Весна оказалась необычайно солнечной, поэтому снега не стало на улицах в первые же дни марта… Это украсило серый и холодный город — так всегда после ледяной зимы, даже самое депрессивное и унылое место по весне будет казаться невероятно живым и ярким. Солнце добавляло яркости и радости всякому, кто ещё зимой изнывал от тягостных переживаний или страдал по иным причинам.
Жизнь текла своим чередом в этом месте, и большинство людей не волновала судьба других. Все куда-то торопились.
По улице шёл молодой парень — лет девятнадцати или двадцати, но не старше. Блондин — щуплый, в тёмной одежде. Взгляд его был ясным, а лицо его выглядело настолько сурово, насколько могло поместиться суровости в его некогда мальчишеском лице.
Шёл он на костылях — обычных, старых костылях. Одной ноги у него не было, но это не мешало ему целенаправленно идти, мерно переставляя оставшуюся ногу вперёд. Он смотрел прямо перед собой, а навстречу ему шли люди: и смеющиеся школьники; и красивая, высокая женщина-брюнетка с алыми губами, от которой тянулся шлейф дорогих духов; и парочка студентов, обнимающих друг друга за талию; и пенсионерка в сером берете. Школьники уставились на него удивлённо — такого прежде они не видели. Молодых парней на костылях они могли видеть только в учебниках истории или фильмах по телевизору… Женщина-брюнетка же резко отстранилась, как только он приблизился к ней — на её лице появилась маска испуга, смешанного с отвращением. Несомненно, она могла лайкнуть какой-нибудь сочувствующий пост в интернете, но в реальности всё оказывалось иначе. Студенты же вообще не обратили на него внимания, а пенсионерка посмотрела внимательно: будто узнала в нём своего внука или сына. Одна из рук её взметнулась к лицу — сугубо инстинктивное движение…
Он дошёл до пешеходного перехода и, честно дождавшись красного света для автомобилей, пошёл переходить дорогу, повторяя всё те же движения: раз и два. Раз и два.
Дорогая блестящая иномарка выскочила из-за угла и, судя по всему, даже не собиралась останавливаться, но в последний момент водитель ударил по тормозам, и с надсадным скрипом она проскрежетала аккурат к выцветшей зебре и бампером чуть ли не воткнулась в пешехода.
Парень остановился и посмотрел на лобовое стекло, пытаясь высмотреть водителя, но тот уже выскакивал на улицу — брюхатый, в чёрной футболке, чёрных штанах, чёрных очках и золотых часами.
— Эй! Куда ты лезешь? Э! — заорал мужик хрипло и нагло замахал руками, прогоняя парня; тот, однако, остался на месте, продолжая рассматривать зарвавшегося хама. — Чего встал?
— Я шёл, — ответил парень. — Ты же меня сам остановил.
— Давай, иди! — замахал водитель опять. — Мне некогда!
И парень пошёл дальше, мерно повторяя движения.
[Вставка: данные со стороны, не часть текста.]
-- pv_equiv track=rewrite | github.com/jack0lantern/alcohol-label-checker | backend/app/api/routes_verify.py | _aggregate_field_results
-- ===== SOURCE A (Python) =====
-- _SINGLE_FALLBACK_FIELDS = ("brand_name", "class_type", "alcohol_content", "net_contents", "government_warning")
--
-- def _aggregate_field_results(
--     image_results: list[dict[str, object]],
-- ) -> dict[str, dict[str, str | None]]:
--     status_rank = {"pass": 2, "review_required": 1, "fail": 0}
--     aggregate: dict[str, dict[str, str | None]] = {}
--     for field_name in _SINGLE_FALLBACK_FIELDS:
--         best_result: dict[str, str | None] | None = None
--         best_rank = -1
--         for image_result in image_results:
--             field_results = image_result.get("field_results")
--             if not isinstance(field_results, dict):
--                 continue
--             field_result = field_results.get(field_name)
--             if not isinstance(field_result, dict):
--                 continue
--             status = field_result.get("status")
--             if not isinstance(status, str):
--                 continue
--             current_rank = status_rank.get(status, -1)
--             if current_rank > best_rank:
--                 best_rank = current_rank
--                 best_result = {
--                     "expected_value": field_result.get("expected_value"),
--                     "extracted_value": field_result.get("extracted_value"),
--                     "status": status,
--                 }
--                 continue
--             if current_rank == best_rank and best_result is not None:
--                 if best_result.get("extracted_value") is None and field_result.get("extracted_value") is not None:
--                     best_result = {
--                         "expected_value": field_result.get("expected_value"),
--                         "extracted_value": field_result.get("extracted_value"),
--                         "status": status,
--                     }
--
--         if best_result is not None:
--             aggregate[field_name] = best_result
--         else:
--             aggregate[field_name] = {
--                 "expected_value": None,
--                 "extracted_value": None,
--                 "status": "review_required",
--             }
--     return aggregate
-- ===== SOURCE B (Python) =====
-- _SINGLE_FALLBACK_FIELDS = ("brand_name", "class_type", "alcohol_content", "net_contents", "government_warning")
--
-- def _aggregate_field_results(
--     image_results: list[dict[str, object]],
-- ) -> dict[str, dict[str, str | None]]:
--     rank = {"pass": 2, "review_required": 1, "fail": 0}
--     aggregate: dict[str, dict[str, str | None]] = {}
--     for field_name in _SINGLE_FALLBACK_FIELDS:
--         candidates = []
--         for image_result in image_results:
--             field_results = image_result.get("field_results")
--             if not isinstance(field_results, dict):
--                 continue
--             field_result = field_results.get(field_name)
--             if not isinstance(field_result, dict):
--                 continue
--             status = field_result.get("status")
--             if isinstance(status, str) and status in rank:
--                 candidates.append(field_result)
--         if not candidates:
--             aggregate[field_name] = {
--                 "expected_value": None,
--                 "extracted_value": None,
--                 "status": "review_required",
--             }
--             continue
--         top = max(rank[c.get("status")] for c in candidates)
--         best_group = [c for c in candidates if rank[c.get("status")] == top]
--         chosen = next(
--             (c for c in best_group if c.get("extracted_value") is not None),
--             best_group[0],
--         )
--         aggregate[field_name] = {
--             "expected_value": chosen.get("expected_value"),
--             "extracted_value": chosen.get("extracted_value"),
--             "status": chosen.get("status"),
--         }
--     return aggregate
-- ===== Notes on version B (the rewrite author's own statement) =====
-- stated objective: simpler
-- what changed: A tracks a running (best_result, best_rank) state machine with an in-loop tie-break; B collects the valid candidate field_results per field, restricts to the max-rank group, and picks the first one with a non-None extracted_value (falling back to the group's first).
import Mathlib
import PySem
Раз и два. Раз и два.
— Как тебе не стыдно! — закричала какая-то другая взрослая женщина, шедшая по тротуару с большой сумкой по противоположной стороне. — Постыдился бы так себя вести! Он кровь проливал, а ты чем занимался?!
Водитель иномарки заорал что-то грубое в ответ — элитно, властно, собственнически, но тот парень не слушал — он упорно шёл дальше, ловя солнечный свет своим мальчишеским, но необычайно серьёзным лицом. И в голове его всплывало многое: и окровавленный снег, и минные поля, и битое стекло, и почерневшие скрюченные пальцы других ребят — похожих на него, которые остались там. И удушливые палаты госпиталя, и резкие лица раздражённых медсестёр.
И эти воспоминания навсегда врезались в его память. И вряд ли он мог об этом не думать или вовсе забыть. Случившееся с ним потрясло его. Оно потрясло всех, кто там был. Изменило навечно… Многие уже не смогут вернуться к той жизни, что была «до»… Сможет ли он?! Тоже вряд ли. Но он не привык ныть… Может, именно там он научился этой прочности, если ей вообще можно научиться.